START RECORDED INFORMATION
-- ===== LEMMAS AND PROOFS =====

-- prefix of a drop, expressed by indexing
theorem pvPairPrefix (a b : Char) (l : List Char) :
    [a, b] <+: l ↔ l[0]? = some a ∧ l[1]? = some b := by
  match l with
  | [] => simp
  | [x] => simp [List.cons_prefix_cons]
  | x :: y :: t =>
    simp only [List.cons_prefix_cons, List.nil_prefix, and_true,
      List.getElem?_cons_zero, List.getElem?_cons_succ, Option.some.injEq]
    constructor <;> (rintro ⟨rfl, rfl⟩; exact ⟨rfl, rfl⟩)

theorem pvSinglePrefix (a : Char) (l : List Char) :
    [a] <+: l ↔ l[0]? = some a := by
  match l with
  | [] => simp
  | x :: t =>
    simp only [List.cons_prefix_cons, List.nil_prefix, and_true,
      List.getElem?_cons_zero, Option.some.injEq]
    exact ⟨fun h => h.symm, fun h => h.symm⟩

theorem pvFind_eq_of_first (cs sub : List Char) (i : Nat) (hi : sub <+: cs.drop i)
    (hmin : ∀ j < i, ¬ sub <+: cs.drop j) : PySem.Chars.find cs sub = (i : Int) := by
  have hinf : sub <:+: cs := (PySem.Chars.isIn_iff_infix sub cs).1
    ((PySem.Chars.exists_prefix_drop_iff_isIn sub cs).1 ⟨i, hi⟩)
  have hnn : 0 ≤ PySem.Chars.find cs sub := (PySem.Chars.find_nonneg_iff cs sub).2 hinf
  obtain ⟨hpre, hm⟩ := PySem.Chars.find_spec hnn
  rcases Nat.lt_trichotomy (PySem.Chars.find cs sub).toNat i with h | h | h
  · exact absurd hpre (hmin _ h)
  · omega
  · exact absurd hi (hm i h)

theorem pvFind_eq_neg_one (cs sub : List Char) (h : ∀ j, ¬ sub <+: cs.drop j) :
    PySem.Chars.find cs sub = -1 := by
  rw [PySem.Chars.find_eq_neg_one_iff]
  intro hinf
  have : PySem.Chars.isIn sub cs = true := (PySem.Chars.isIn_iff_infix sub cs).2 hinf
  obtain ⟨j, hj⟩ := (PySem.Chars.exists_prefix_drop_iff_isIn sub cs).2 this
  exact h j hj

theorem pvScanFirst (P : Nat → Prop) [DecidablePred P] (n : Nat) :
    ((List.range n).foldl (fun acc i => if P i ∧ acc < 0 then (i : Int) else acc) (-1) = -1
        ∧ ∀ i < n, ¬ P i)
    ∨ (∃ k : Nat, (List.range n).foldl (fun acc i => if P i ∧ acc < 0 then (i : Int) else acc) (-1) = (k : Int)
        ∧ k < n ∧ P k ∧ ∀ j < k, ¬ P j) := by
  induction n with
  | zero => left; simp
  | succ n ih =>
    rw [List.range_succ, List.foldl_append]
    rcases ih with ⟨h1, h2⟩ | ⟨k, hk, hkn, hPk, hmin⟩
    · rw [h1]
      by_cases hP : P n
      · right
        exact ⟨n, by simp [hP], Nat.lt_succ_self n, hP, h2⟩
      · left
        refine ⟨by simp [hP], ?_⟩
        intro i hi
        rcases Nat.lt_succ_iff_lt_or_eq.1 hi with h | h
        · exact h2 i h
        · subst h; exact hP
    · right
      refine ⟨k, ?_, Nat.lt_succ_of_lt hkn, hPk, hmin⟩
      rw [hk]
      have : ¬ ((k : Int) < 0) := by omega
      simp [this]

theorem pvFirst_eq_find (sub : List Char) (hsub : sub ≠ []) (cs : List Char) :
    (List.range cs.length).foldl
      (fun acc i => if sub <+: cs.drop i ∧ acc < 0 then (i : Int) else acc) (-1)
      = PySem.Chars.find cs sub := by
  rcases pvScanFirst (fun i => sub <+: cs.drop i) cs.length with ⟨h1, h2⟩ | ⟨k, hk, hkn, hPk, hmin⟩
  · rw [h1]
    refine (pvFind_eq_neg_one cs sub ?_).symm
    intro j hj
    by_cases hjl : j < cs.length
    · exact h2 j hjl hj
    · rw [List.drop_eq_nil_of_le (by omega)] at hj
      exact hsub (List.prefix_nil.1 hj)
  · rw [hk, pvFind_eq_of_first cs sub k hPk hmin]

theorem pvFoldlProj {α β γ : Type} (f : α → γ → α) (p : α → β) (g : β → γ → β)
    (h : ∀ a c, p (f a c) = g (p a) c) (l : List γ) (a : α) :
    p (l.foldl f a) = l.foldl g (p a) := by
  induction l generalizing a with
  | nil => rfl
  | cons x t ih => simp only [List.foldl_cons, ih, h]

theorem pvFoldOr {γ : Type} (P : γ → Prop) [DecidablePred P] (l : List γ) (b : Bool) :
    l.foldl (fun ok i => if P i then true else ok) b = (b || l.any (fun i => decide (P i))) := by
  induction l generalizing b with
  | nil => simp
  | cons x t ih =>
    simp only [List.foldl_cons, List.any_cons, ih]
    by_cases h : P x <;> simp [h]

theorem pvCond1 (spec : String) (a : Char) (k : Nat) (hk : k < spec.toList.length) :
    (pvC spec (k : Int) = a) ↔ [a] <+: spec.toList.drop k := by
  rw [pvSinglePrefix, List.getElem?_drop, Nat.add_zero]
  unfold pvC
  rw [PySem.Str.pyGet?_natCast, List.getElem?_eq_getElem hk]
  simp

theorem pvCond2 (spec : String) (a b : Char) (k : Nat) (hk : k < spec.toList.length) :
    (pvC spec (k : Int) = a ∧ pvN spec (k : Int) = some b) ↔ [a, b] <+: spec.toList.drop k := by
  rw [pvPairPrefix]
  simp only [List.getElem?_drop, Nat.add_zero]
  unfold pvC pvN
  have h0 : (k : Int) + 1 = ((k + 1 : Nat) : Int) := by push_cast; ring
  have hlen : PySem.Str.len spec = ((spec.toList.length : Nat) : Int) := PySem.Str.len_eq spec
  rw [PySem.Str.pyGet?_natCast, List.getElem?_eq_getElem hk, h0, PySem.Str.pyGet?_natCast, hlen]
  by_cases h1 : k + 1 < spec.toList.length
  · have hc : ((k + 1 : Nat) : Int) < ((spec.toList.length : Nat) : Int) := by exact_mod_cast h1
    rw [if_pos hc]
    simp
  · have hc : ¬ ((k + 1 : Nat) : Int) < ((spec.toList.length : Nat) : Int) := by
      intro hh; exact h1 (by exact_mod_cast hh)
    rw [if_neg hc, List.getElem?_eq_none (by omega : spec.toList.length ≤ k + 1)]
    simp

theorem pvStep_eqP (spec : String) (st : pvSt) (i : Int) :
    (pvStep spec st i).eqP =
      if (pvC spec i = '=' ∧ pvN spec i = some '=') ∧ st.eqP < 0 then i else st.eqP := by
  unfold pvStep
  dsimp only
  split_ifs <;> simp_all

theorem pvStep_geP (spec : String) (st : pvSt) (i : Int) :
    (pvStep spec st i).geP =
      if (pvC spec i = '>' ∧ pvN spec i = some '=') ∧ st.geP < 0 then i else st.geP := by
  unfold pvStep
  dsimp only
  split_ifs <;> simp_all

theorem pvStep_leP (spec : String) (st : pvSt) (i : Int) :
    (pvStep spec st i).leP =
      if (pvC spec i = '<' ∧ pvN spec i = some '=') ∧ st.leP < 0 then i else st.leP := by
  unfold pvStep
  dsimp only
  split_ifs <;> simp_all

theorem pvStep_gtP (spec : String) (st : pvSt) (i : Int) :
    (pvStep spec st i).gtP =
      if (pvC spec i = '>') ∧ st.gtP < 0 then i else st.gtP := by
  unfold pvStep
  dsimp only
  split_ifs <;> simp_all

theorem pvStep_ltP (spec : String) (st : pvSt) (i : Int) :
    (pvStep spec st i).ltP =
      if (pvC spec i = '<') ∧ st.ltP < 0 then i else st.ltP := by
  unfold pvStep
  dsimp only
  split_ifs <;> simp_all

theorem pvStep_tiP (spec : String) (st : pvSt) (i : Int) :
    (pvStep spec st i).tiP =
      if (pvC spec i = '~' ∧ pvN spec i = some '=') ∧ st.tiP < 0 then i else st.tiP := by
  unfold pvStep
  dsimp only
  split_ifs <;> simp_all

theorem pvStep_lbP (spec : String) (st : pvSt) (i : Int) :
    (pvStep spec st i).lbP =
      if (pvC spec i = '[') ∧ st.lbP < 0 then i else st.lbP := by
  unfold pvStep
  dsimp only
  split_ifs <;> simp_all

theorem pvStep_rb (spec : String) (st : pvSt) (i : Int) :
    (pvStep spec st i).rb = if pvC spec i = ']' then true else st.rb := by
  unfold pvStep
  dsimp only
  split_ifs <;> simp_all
END RECORDED INFORMATION
• **DIRECTIONS FOR THIS TASK**
Reproduce precisely, and with no line left out, each line from the top of the entries through the line that carries "obtain ⟨hpre, hm⟩".

• **YOUR SOLUTION**
-- ===== LEMMAS AND PROOFS =====

-- prefix of a drop, expressed by indexing
theorem pvPairPrefix (a b : Char) (l : List Char) :
    [a, b] <+: l ↔ l[0]? = some a ∧ l[1]? = some b := by
  match l with
  | [] => simp
  | [x] => simp [List.cons_prefix_cons]
  | x :: y :: t =>
    simp only [List.cons_prefix_cons, List.nil_prefix, and_true,
      List.getElem?_cons_zero, List.getElem?_cons_succ, Option.some.injEq]
    constructor <;> (rintro ⟨rfl, rfl⟩; exact ⟨rfl, rfl⟩)

theorem pvSinglePrefix (a : Char) (l : List Char) :
    [a] <+: l ↔ l[0]? = some a := by
  match l with
  | [] => simp
  | x :: t =>
    simp only [List.cons_prefix_cons, List.nil_prefix, and_true,
      List.getElem?_cons_zero, Option.some.injEq]
    exact ⟨fun h => h.symm, fun h => h.symm⟩

theorem pvFind_eq_of_first (cs sub : List Char) (i : Nat) (hi : sub <+: cs.drop i)
    (hmin : ∀ j < i, ¬ sub <+: cs.drop j) : PySem.Chars.find cs sub = (i : Int) := by
  have hinf : sub <:+: cs := (PySem.Chars.isIn_iff_infix sub cs).1
    ((PySem.Chars.exists_prefix_drop_iff_isIn sub cs).1 ⟨i, hi⟩)
  have hnn : 0 ≤ PySem.Chars.find cs sub := (PySem.Chars.find_nonneg_iff cs sub).2 hinf
  obtain ⟨hpre, hm⟩ := PySem.Chars.find_spec hnn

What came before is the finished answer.